8 Tips for sun protection in Hawaii

After seeing too many people spoil their Hawaii vacations by getting too much of our sun too fast, we asked well-respected Honolulu dermatologist Dr. Carla Nip-Sakamoto for her top 8 recommendations on protecting yourself from the sun. Here's what she said. 

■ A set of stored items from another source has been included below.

def ref_stats (output : String) (refs : List String) : (List (String × Int)) × Option Int × Option Int :=
  let st := refs.foldl (fun st ref => (pyNgramStep st.1 ref, pyClosestStep output st.2 ref))
    (PySem.Dict.empty, (none, none))
  (st.1.items, st.2.1, st.2.2)

-- ===== PORT B =====

-- _ngram_occurrences(line): every n-gram occurrence (orders 1..4), with repeats, in generation order
def ngramOccurrences (line : String) : List String :=
  let tokens := PySem.Str.split₀ line
  (PySem.List.pyRange 1 (4 + 1) 1).foldl (fun occ n =>
    (PySem.List.pyRange 0 ((tokens.length : Int) - n + 1) 1).foldl (fun occ i =>
      occ ++ [PySem.Str.join " " (PySem.List.slice tokens (some i) (some (i + n)))]) occ) []

-- body of B's streaming loop: the value stored by 'state[g] = (ri, run, …)' for one occurrence of g
def bVal (ri : Int) (S : PySem.Dict String (Int × Int × Int)) (g : String) : Int × Int × Int :=
  let st :=
    match S.get? g with
    | none => (ri, 0, 0)
    | some st => if st.1 ≠ ri then (ri, 0, st.2.2) else st
  let run := st.2.1 + 1
  (ri, run, if run > st.2.2 then run else st.2.2)

def ref_stats_alt (output : String) (refs : List String) : (List (String × Int)) × Option Int × Option Int :=
  let state := (PySem.List.enumerate refs).foldl
    (fun S p => (ngramOccurrences p.2).foldl (fun S g => S.insert g (bVal p.1 S g)) S)
    PySem.Dict.empty
  let ngrams := PySem.Dict.mk (state.items.map (fun p => (p.1, p.2.2.2)))
  if refs = [] then (ngrams.items, none, none)
  else
    let out_len : Int := ((PySem.Str.split₀ output).length : Int)
    let lengths := refs.map (fun r => ((PySem.Str.split₀ r).length : Int))
    let shorter := lengths.filter (fun L => decide (L < out_len))
    let longer := lengths.filter (fun L => decide (out_len ≤ L))
    let best : Option Int :=
      if shorter = [] then PySem.List.min? longer (fun L => L)
      else if longer = [] then PySem.List.max? shorter (fun L => L)
      else
        match PySem.List.max? shorter (fun L => L), PySem.List.min? longer (fun L => L) with
        | some lo, some hi => some (if out_len - lo ≤ hi - out_len then lo else hi)
        | _, _ => none
    match best with
    | some b => (ngrams.items, some |out_len - b|, some b)
    | none => (ngrams.items, none, none)  -- unreachable: refs ≠ [] makes shorter or longer nonempty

  1. Use the proper sunscreen. Find one with a sun protection factor (SPF) of at least 30. “Ingredients to look for are zinc oxide (6 percent or more), titanium dioxide and avobenzone, with a stabilizing molecule such as helioplex.”  (Editor's note: If you're going swimming in the ocean, though, please be sure you're using reef-safe sunscreen to help protect our wildlife. Avoid sunscreens that contain the following: Oxybenzone, Butylparaben, Octinoxate, 4-Methylbenzylidine Camphor.)
     
  2. Put sunscreen on right. And don’t wait until you’re at the beach. “If you do that, you’re not allowing enough time to let the sunscreen bind to your skin cells.” Apply at least one ounce of sunscreen at least 30 minutes prior to outdoor activities. Reapply every two hours—more frequently if you’re swimming or sweating.
     
  3. Put enough on. A full ounce of sunscreen is recommended.
     
  4. Wear a hat with a three- to four-inch brim. Baseball caps only provide partial protection. “It won’t protect your neck and ears … common areas where skin cancer develops. Another place people forget about is the top of the feet. We’ve taken a fair number of cancers off of people’s feet.”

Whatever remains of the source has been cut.